Potential privacy impact

Canadians are increasingly concerned about public and private sector organizations losing control of their personal information. This heightened sensitivity goes well beyond accidental data breaches and weak privacy policies. Ultimately, the main problems are ones of citizen trust and consumer confidence. Given the sophistication of contemporary data systems and the global information infrastructure, individuals have no realistic way of knowing what will happen to their personal information or private communications. Without proper information from governments and private organizations about intended uses that will be made of their personal data, how can they exercise meaningful control over what is done with it?

Ultimately, poor privacy management practices impact upon both organizations and individuals.
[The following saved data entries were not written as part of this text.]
-- pv_equiv track=rewrite | github.com/jonas-programming/programming_language | Übungen/Python/Blatt 1/task1.py | it_sum
-- ===== SOURCE A (Python) =====
-- def it_sum(n):
--     """ Iterative sum to n """
--     if not isinstance(n, int):
--         return 0
--     sum_ = 0
--     for i in range(n+1):
--         sum_ += i
--     return sum_
--
--     """ Same would be:
--         sum(range(n+1)) """
-- ===== SOURCE B (Python) =====
-- def it_sum(n):
--     """ Closed-form sum 0..n (Gauss); 0 for non-int or negative n """
--     if not isinstance(n, int):
--         return 0
--     if n < 0:
--         return 0
--     return n * (n + 1) // 2
-- ===== Notes on version B (the rewrite author's own statement) =====
-- stated objective: faster
-- what changed: Replaced the O(n) accumulation loop over the range with the Gauss closed-form product halved (returning zero for negative n).
import Mathlib
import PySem

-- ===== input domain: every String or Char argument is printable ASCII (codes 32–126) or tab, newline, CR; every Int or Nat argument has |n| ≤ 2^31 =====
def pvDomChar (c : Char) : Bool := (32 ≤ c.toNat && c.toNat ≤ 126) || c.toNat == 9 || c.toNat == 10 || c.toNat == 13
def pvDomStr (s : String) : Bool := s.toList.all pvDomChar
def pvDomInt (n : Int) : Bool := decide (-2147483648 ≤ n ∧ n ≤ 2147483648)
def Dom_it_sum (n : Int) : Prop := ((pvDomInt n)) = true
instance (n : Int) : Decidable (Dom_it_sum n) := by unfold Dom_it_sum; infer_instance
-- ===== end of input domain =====

-- B replaces A's O(n) summation loop with the Gauss closed form (0 for negative n): asymptotically faster.
-- ===== PORT A =====
-- for i in range(n+1): sum_ += i  (bool-typed isinstance is always true for Int)
def it_sum (n : Int) : Int :=
  (PySem.List.pyRange 0 (n + 1) 1).foldl (fun sum_ i => sum_ + i) 0

-- ===== PORT B =====
-- Gauss closed form; 0 for negative n
def it_sum_alt (n : Int) : Int :=
  if n < 0 then 0 else PySem.Int.floordiv (n * (n + 1)) 2

-- ===== PRECONDITION & SPEC =====
def Spec_it_sum (n : Int) (out : Int) : Prop := out = it_sum_alt n
instance (n : Int) (out : Int) : Decidable (Spec_it_sum n out) := by unfold Spec_it_sum; infer_instance

-- ===== CLAIM (what is proved, stated in full; the proofs are below) =====
def Claim_equal_it_sum : Prop := ∀ (n : Int), Dom_it_sum n → Spec_it_sum n (it_sum n)

-- ===== LEMMAS AND PROOFS =====

-- ===== VERDICT (by name: the statement is the Claim_ definition above) =====
theorem foldl_add_pyRange (m : Nat) :
    (PySem.List.pyRange 0 (m : Int) 1).foldl (fun sum_ i => sum_ + i) 0
      = (m : Int) * ((m : Int) - 1) / 2 := by
  induction m with
  | zero => simp
  | succ k ih =>
    rw [show ((k + 1 : Nat) : Int) = (k : Int) + 1 by push_cast; ring,
        PySem.List.pyRange_one_succ_right (by positivity), List.foldl_append]
    simp only [List.foldl, ih]
    have h2 : ((k : Int) * ((k : Int) - 1)) % 2 = 0 :=
      Int.emod_eq_zero_of_dvd (Int.even_mul_pred_self (k : Int)).two_dvd
    have h3 : ((k : Int) + 1) * ((k : Int) + 1 - 1) = (k : Int) * ((k : Int) - 1) + 2 * k := by ring
    omega

theorem it_sum_spec : Claim_equal_it_sum := by
  intro n _
  unfold Spec_it_sum it_sum it_sum_alt
  by_cases hn : n < 0
  · rw [PySem.List.pyRange_one_eq_nil (by omega)]
    simp [hn]
  · push Not at hn
    rw [if_neg (by omega)]
    obtain ⟨m, rfl⟩ := Int.eq_ofNat_of_zero_le hn
    rw [show ((m : Int) + 1) = ((m + 1 : Nat) : Int) by push_cast; ring,
        foldl_add_pyRange, PySem.Int.floordiv_eq_ediv_of_pos (by omega)]
    push_cast
    ring_nf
Organizations, for instance, risk damage to their reputation and brand, can incur high costs, and jeopardize Canadians' trust with weak protections in place to safeguard privacy. Whether information is stolen from organizations, or misused, leaked, or lost by them, the impact on individuals can be significant. Identity theft and financial fraud are two possible outcomes of a data breach to which Canadians, in a recent public opinion survey, identified as among their most concerning risks to privacy. Not to be discounted, however, are the significant other privacy harms resulting from humiliation, embarrassment or sheer worry of what may have happened to their personal information.